lemma pvLoopA_run {P Q : Int} (hQ : Q ≠ 0) {N k : Nat} (hkN : k < N)
    (hinj : ∀ j < N, ∀ i < j, pvR P Q i ≠ pvR P Q j)
    (hfin : pvR P Q N = pvR P Q k)
    (hfirst : ∀ i < k, pvR P Q i ≠ pvR P Q N) :
    ∀ (fuel j : Nat) (seen : PySem.Dict Int Int), j ≤ N → N + 1 ≤ fuel + j →
    (∀ x : Int, seen.get? x = ((List.range j).find? (fun i => pvR P Q i == x)).map (fun i => (i : Int))) →
    pvLoopA Q fuel seen (pvDigits P Q j) (pvR P Q j) (j : Int) =
      (PySem.Str.join "" (PySem.List.slice (pvDigits P Q N) none (some (k : Int))),
       PySem.Str.join "" (PySem.List.slice (pvDigits P Q N) (some (k : Int)) none)) := by
  intro fuel
  induction fuel with
  | zero => intro j seen hjN hfuel hseen; omega
  | succ fuel ih =>
    intro j seen hjN hfuel hseen
    by_cases hjeq : j = N
    · subst hjeq
      have hfind : (List.range j).find? (fun i => pvR P Q i == pvR P Q j) = some k := by
        apply pvfind_range hkN
        · simp [hfin.symm]
        · intro i hik
          simp only [beq_eq_false_iff_ne, ne_eq, beq_iff_eq]
          exact hfirst i hik
      have hget : seen.get? (pvR P Q j) = some ((k : Nat) : Int) := by
        rw [hseen, hfind]; rfl
      show pvLoopA Q (fuel + 1) seen (pvDigits P Q j) (pvR P Q j) (j : Int) = _
      simp only [pvLoopA, hget]
    · have hjlt : j < N := by omega
      have hfind : (List.range j).find? (fun i => pvR P Q i == pvR P Q j) = none := by
        rw [List.find?_eq_none]
        intro x hx
        rw [List.mem_range] at hx
        simp only [beq_iff_eq]
        exact hinj j hjlt x hx
      have hget : seen.get? (pvR P Q j) = none := by rw [hseen, hfind]; rfl
      show pvLoopA Q (fuel + 1) seen (pvDigits P Q j) (pvR P Q j) (j : Int) = _
      simp only [pvLoopA, hget]
      have hdig : pvDigits P Q j ++ [PySem.Int.toStr (PySem.Int.floordiv (pvR P Q j * 10) Q)] =
          pvDigits P Q (j + 1) := by
        unfold pvDigits
        rw [List.range_succ, List.map_append]
        rfl
      have hrem : PySem.Int.mod (pvR P Q j * 10) Q = pvR P Q (j + 1) := rfl
      have hpos : (j : Int) + 1 = ((j + 1 : Nat) : Int) := by push_cast; ring
      rw [hdig, hrem, hpos]
      apply ih (j + 1) _ (by omega) (by omega)
      intro x
      rw [PySem.Dict.get?_insert]
      by_cases hx : x = pvR P Q j
      · subst hx
        rw [if_pos rfl]
        have : (List.range (j + 1)).find? (fun i => pvR P Q i == pvR P Q j) = some j := by
          apply pvfind_range (by omega)
          · simp
          · intro i hij
            simp only [beq_eq_false_iff_ne, ne_eq, beq_iff_eq]
            exact hinj j hjlt i hij
        rw [this]; rfl
      · rw [if_neg hx, hseen, List.range_succ, List.find?_append]
        have hlast : ([j].find? (fun i => pvR P Q i == x)) = none := by
          simp only [List.find?]
          have : (pvR P Q j == x) = false := by
            simp only [beq_eq_false_iff_ne, ne_eq]
            intro h; exact hx h.symm
          rw [this]
        rw [hlast]
        cases hcase : (List.range j).find? (fun i => pvR P Q i == x) <;> rfl

lemma pvOrderLoop_run {u : Nat} (hu : 1 < u) {mm : Nat} (hmm : 0 < mm)
    (hchar : ∀ d : Nat, u ∣ 10 ^ d - 1 ↔ mm ∣ d) :
    ∀ (fuel per : Nat), 0 < per → per ≤ mm → mm + 1 ≤ fuel + per →
    pvOrderLoop (u : Int) fuel ((10 ^ per % u : Nat) : Int) (per : Int) = (mm : Int) := by
  intro fuel
  induction fuel with
  | zero => intro per h1 h2 h3; omega
  | succ fuel ih =>
    intro per hper hpermm hfuel
    have hxiff : (((10 ^ per % u : Nat) : Int) = 1) ↔ (mm ∣ per) := by
      have c1 : (((10 ^ per % u : Nat) : Int) = 1) ↔ 10 ^ per % u = 1 := by
        exact_mod_cast Iff.rfl
      have c2 : 10 ^ per % u = 1 ↔ u ∣ 10 ^ per - 1 := by
        have h1le : (1 : Nat) ≤ 10 ^ per := Nat.one_le_pow _ _ (by norm_num)
        have hmod1 : (1 : Nat) % u = 1 := Nat.mod_eq_of_lt hu
        constructor
        · intro h
          have hme : (10 : Nat) ^ per ≡ 1 [MOD u] := by
            unfold Nat.ModEq
            rw [h, hmod1]
          exact (Nat.modEq_iff_dvd' h1le).mp hme.symm
        · intro h
          have hme : (1 : Nat) ≡ 10 ^ per [MOD u] := (Nat.modEq_iff_dvd' h1le).mpr h
          unfold Nat.ModEq at hme
          rw [hmod1] at hme
          exact hme.symm
      rw [c1, c2, hchar per]
    show pvOrderLoop (u : Int) (fuel + 1) _ _ = _
    simp only [pvOrderLoop]
    by_cases hstop : mm ∣ per
    · have hpm : per = mm := Nat.le_antisymm hpermm (Nat.le_of_dvd hper hstop)
      rw [if_pos (hxiff.mpr hstop), hpm]
    · have hlt : per < mm := by
        rcases Nat.lt_or_ge per mm with h | h
        · exact h
        · exact absurd (Nat.le_antisymm hpermm h ▸ dvd_refl mm) hstop
      rw [if_neg (fun h => hstop (hxiff.mp h))]
      have harg : PySem.Int.mod (((10 ^ per % u : Nat) : Int) * 10) (u : Int) =
          ((10 ^ (per + 1) % u : Nat) : Int) := by
        have hc : (((10 ^ per % u : Nat) : Int) * 10) = ((10 ^ per % u * 10 : Nat) : Int) := by
          push_cast; ring
        rw [hc, PySem.Int.mod_natCast]
        congr 1
        rw [Nat.mod_mul_mod, ← pow_succ]
      have hpc : (per : Int) + 1 = ((per + 1 : Nat) : Int) := by push_cast; ring
      rw [harg, hpc]
      exact ih (per + 1) (by omega) (by omega) (by omega)

lemma pvDigitsLoop_run (P Q : Int) :
    ∀ (n j : Nat) (acc : List String),
    pvDigitsLoop Q n (pvR P Q j) acc = acc ++ (List.range n).map (fun i => pvDig P Q (j + i)) := by
  intro n
  induction n with
  | zero => intro j acc; simp [pvDigitsLoop]
  | succ n ih =>
    intro j acc
    show pvDigitsLoop Q n (PySem.Int.mod (pvR P Q j * 10) Q) (acc ++ [_]) = _
    have hrem : PySem.Int.mod (pvR P Q j * 10) Q = pvR P Q (j + 1) := rfl
    rw [hrem, ih (j + 1)]
    rw [List.range_succ_eq_map]
    simp only [List.map_cons, List.map_map, Nat.add_zero, List.append_assoc]
    congr 1
    show [pvDig P Q j] ++ _ = pvDig P Q (j + 0) :: _
    rw [Nat.add_zero]
    rw [List.singleton_append]
    congr 1
    apply List.map_congr_left
    intro x hx
    show pvDig P Q (j + 1 + x) = pvDig P Q (j + (x + 1))
    congr 1
    omega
+ + + + +
→ **EXERCISE AIM**:
In the listing above, find each line with "Dict" and copy it.

→ **EXPECTED OUTPUT**:
    ∀ (fuel j : Nat) (seen : PySem.Dict Int Int), j ≤ N → N + 1 ≤ fuel + j →
      rw [PySem.Dict.get?_insert]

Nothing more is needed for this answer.